Saved data entries

== Segment start ==

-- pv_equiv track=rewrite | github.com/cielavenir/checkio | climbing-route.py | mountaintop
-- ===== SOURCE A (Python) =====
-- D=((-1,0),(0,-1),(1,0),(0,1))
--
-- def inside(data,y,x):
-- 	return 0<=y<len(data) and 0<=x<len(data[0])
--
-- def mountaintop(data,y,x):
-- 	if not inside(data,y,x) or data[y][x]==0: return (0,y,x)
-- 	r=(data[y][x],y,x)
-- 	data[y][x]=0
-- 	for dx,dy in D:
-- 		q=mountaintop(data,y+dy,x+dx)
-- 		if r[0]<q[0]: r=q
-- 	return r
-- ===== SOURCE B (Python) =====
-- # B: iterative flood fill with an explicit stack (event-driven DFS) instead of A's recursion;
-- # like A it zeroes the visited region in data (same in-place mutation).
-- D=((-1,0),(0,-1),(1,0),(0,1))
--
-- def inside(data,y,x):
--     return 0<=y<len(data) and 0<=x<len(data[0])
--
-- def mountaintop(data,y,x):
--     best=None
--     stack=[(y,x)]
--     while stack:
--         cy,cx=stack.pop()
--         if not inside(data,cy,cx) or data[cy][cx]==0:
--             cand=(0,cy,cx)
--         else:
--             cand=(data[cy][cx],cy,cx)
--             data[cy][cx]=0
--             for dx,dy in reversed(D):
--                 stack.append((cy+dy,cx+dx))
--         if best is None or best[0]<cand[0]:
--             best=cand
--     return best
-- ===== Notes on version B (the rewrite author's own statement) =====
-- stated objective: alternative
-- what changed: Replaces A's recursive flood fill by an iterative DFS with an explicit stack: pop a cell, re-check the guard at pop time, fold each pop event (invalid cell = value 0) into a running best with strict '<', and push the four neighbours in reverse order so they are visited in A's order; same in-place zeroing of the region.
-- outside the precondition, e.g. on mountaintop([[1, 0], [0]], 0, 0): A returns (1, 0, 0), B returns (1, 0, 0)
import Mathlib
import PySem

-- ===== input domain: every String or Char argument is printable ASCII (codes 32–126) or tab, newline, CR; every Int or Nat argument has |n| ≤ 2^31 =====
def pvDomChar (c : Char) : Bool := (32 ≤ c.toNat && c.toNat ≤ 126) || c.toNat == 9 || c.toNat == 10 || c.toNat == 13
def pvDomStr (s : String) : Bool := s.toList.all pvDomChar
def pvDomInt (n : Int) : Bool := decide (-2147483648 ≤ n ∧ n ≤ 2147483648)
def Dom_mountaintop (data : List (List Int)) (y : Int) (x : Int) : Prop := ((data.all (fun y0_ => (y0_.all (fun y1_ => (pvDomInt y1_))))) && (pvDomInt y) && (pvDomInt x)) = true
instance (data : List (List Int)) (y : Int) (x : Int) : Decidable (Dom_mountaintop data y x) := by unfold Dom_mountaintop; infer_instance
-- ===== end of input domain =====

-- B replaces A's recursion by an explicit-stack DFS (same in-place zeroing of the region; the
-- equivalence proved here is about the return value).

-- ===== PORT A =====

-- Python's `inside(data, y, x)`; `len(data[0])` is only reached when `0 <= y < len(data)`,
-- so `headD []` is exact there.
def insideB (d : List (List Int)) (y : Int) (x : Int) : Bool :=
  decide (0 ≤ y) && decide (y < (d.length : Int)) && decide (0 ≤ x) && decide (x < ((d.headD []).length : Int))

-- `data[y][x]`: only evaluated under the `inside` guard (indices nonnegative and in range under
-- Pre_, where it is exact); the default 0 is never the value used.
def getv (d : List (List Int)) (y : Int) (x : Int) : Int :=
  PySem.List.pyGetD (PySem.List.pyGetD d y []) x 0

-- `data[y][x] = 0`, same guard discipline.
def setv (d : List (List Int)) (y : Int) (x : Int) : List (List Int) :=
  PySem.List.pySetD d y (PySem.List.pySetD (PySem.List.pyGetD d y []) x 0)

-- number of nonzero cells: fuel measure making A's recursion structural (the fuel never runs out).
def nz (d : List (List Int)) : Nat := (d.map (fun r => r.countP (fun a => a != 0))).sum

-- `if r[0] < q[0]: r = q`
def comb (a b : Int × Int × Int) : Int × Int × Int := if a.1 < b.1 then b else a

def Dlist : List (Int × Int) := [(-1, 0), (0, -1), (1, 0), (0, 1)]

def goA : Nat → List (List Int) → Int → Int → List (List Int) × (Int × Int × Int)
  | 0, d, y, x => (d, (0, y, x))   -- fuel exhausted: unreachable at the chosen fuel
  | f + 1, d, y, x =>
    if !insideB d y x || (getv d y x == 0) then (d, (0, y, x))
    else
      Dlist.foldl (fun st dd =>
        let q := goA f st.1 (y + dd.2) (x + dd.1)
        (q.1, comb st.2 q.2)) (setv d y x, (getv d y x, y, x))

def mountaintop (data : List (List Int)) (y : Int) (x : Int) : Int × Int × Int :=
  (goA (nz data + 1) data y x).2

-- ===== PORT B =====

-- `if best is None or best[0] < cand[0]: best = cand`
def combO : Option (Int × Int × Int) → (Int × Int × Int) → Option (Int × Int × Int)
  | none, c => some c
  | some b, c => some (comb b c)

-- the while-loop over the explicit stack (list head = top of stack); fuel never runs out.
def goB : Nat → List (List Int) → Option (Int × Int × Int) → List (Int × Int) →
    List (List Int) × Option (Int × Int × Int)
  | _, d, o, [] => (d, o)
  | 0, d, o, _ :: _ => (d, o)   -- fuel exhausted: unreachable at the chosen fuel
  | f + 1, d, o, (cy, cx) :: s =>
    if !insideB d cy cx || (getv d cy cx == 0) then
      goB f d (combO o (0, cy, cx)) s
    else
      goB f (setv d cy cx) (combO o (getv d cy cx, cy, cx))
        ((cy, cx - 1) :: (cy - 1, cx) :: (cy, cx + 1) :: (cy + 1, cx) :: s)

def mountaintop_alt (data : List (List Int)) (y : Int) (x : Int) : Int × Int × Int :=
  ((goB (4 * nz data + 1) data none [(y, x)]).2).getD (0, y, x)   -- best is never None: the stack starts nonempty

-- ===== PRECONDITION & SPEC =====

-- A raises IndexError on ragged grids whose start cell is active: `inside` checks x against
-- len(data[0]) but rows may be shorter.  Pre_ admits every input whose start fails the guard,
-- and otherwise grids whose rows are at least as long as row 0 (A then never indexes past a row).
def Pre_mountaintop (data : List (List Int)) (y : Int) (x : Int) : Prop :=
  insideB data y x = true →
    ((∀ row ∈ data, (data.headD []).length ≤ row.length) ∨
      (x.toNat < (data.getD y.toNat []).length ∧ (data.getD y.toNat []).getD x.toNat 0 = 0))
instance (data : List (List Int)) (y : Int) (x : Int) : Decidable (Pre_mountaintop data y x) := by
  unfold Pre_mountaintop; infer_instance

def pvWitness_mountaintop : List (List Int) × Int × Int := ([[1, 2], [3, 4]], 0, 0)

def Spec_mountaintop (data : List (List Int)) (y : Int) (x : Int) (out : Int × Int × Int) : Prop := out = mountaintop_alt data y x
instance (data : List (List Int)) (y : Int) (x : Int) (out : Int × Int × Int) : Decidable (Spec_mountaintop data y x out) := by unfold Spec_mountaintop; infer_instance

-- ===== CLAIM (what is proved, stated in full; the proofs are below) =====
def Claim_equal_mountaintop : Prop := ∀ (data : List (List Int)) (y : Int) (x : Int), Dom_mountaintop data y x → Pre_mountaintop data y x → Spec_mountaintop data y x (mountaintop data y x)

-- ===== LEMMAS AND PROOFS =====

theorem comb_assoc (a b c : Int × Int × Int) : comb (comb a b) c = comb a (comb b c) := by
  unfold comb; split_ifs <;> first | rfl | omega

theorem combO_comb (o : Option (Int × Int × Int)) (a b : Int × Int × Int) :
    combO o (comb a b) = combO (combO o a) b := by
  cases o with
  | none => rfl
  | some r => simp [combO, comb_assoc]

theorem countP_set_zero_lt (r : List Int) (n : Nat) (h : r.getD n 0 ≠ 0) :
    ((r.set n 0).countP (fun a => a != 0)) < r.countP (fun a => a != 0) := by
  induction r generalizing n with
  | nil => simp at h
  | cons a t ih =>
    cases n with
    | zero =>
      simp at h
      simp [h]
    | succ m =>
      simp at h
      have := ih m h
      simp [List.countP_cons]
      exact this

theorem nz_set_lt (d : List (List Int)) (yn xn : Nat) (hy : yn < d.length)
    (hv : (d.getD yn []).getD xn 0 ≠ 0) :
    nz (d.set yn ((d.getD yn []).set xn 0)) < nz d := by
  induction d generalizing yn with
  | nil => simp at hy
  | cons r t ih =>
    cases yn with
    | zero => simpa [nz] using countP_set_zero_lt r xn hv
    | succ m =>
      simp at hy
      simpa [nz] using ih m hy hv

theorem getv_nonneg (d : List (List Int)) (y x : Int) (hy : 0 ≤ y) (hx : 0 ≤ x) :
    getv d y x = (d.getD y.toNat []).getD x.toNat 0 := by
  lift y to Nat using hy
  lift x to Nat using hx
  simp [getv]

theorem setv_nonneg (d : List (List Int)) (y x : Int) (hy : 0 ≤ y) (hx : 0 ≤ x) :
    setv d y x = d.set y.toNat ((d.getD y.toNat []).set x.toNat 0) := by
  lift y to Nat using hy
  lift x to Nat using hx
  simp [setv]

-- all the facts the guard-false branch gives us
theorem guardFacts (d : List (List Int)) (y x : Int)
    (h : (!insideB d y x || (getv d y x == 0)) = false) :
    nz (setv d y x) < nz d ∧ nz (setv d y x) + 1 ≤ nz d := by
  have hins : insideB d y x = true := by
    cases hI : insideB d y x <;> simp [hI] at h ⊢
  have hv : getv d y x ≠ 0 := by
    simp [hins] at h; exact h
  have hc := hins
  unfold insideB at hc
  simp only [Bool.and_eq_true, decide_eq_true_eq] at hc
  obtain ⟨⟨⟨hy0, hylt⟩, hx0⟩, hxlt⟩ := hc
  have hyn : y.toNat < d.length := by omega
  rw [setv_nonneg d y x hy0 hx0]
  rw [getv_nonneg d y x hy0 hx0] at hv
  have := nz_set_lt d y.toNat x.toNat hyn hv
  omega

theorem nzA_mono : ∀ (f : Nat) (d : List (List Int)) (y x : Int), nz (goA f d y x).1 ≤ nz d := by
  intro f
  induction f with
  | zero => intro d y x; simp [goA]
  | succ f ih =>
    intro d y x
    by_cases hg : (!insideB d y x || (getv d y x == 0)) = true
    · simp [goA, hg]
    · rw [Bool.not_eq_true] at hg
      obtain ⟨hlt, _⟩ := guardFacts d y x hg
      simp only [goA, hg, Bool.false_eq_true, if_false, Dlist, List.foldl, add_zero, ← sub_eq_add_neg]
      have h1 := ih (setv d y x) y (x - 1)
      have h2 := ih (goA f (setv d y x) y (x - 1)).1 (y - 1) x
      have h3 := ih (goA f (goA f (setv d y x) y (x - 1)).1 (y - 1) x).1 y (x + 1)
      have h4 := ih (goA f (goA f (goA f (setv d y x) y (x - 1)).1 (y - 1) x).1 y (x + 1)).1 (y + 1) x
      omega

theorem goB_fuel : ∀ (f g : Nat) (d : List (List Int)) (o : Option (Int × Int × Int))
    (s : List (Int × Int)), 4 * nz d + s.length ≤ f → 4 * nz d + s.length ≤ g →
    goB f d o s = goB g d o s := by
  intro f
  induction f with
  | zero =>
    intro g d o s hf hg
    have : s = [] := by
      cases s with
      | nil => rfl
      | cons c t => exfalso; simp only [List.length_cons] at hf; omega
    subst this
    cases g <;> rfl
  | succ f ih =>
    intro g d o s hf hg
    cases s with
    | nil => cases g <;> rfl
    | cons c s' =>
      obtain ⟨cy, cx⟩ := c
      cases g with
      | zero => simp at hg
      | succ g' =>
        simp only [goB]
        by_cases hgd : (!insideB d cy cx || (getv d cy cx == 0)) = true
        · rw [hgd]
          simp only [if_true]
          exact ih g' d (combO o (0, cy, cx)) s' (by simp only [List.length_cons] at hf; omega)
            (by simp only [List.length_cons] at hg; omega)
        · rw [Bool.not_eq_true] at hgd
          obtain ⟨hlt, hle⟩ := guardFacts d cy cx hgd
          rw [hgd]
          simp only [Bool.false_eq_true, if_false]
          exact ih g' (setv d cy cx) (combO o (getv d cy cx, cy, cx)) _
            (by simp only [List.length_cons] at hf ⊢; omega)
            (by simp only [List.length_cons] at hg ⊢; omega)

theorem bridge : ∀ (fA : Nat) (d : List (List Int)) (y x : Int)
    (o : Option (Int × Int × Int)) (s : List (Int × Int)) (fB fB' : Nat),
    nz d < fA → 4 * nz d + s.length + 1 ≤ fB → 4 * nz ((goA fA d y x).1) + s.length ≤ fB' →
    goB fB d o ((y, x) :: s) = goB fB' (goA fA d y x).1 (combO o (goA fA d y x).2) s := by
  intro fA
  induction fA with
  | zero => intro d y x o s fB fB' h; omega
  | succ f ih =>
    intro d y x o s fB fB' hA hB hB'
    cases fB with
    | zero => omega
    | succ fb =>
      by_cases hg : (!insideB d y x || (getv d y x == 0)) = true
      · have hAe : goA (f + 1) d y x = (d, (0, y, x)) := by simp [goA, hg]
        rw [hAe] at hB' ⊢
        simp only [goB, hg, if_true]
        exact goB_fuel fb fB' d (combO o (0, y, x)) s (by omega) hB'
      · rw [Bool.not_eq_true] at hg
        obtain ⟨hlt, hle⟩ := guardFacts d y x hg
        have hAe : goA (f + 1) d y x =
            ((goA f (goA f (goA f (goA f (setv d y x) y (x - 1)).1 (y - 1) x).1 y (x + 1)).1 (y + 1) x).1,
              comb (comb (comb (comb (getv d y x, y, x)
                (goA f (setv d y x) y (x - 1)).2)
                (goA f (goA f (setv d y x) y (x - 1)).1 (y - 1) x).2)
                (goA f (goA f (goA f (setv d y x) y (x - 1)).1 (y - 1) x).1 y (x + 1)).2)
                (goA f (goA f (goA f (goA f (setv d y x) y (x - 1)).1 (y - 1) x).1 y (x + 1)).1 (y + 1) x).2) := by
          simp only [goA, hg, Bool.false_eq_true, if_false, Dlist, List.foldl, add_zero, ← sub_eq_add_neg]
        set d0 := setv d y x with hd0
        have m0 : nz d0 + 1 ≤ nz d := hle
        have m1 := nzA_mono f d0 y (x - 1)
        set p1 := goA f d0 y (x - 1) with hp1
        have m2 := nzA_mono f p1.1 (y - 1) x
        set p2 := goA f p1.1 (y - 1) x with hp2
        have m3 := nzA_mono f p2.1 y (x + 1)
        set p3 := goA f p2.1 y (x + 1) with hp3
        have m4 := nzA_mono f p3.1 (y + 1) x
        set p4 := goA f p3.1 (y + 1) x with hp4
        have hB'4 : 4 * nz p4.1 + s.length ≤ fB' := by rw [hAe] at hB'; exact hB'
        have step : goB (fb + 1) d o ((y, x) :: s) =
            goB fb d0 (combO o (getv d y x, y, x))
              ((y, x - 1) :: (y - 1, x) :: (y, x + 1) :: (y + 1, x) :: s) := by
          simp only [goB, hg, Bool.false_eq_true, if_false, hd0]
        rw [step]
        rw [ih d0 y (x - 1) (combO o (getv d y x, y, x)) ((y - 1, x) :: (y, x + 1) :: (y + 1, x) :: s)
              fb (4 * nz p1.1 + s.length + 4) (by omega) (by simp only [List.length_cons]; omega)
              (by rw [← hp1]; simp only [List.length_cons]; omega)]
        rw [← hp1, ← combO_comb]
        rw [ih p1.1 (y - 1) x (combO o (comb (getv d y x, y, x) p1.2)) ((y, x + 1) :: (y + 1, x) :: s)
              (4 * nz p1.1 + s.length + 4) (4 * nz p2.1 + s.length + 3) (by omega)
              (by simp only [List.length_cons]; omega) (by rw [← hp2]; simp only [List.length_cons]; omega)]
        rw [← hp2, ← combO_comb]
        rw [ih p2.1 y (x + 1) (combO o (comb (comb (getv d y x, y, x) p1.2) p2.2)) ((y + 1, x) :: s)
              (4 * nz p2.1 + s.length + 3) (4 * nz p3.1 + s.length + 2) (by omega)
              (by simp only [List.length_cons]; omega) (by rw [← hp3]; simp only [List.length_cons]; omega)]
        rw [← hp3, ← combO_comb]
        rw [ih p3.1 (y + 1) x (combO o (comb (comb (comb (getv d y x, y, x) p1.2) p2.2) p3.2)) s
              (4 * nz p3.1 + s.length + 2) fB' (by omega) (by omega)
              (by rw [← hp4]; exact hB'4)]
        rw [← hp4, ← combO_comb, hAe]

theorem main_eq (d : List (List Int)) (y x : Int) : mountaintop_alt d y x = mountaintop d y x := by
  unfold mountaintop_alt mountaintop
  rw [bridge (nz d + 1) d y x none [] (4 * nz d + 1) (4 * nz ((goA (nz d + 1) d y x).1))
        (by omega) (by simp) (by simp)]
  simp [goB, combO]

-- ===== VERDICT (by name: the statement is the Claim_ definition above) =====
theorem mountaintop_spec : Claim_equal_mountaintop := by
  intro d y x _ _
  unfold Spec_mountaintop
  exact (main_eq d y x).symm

== Segment end ==

◆ DIRECTIONS: Every line above from the line with "theorem nzA_mono : ∀" to the line with "obtain ⟨hlt, _⟩ := guardFacts d y x hg", inclusive, must be returned exactly; no other line belongs in the reply.

◆ OUTPUT OF THE TASK:
theorem nzA_mono : ∀ (f : Nat) (d : List (List Int)) (y x : Int), nz (goA f d y x).1 ≤ nz d := by
  intro f
  induction f with
  | zero => intro d y x; simp [goA]
  | succ f ih =>
    intro d y x
    by_cases hg : (!insideB d y x || (getv d y x == 0)) = true
    · simp [goA, hg]
    · rw [Bool.not_eq_true] at hg
      obtain ⟨hlt, _⟩ := guardFacts d y x hg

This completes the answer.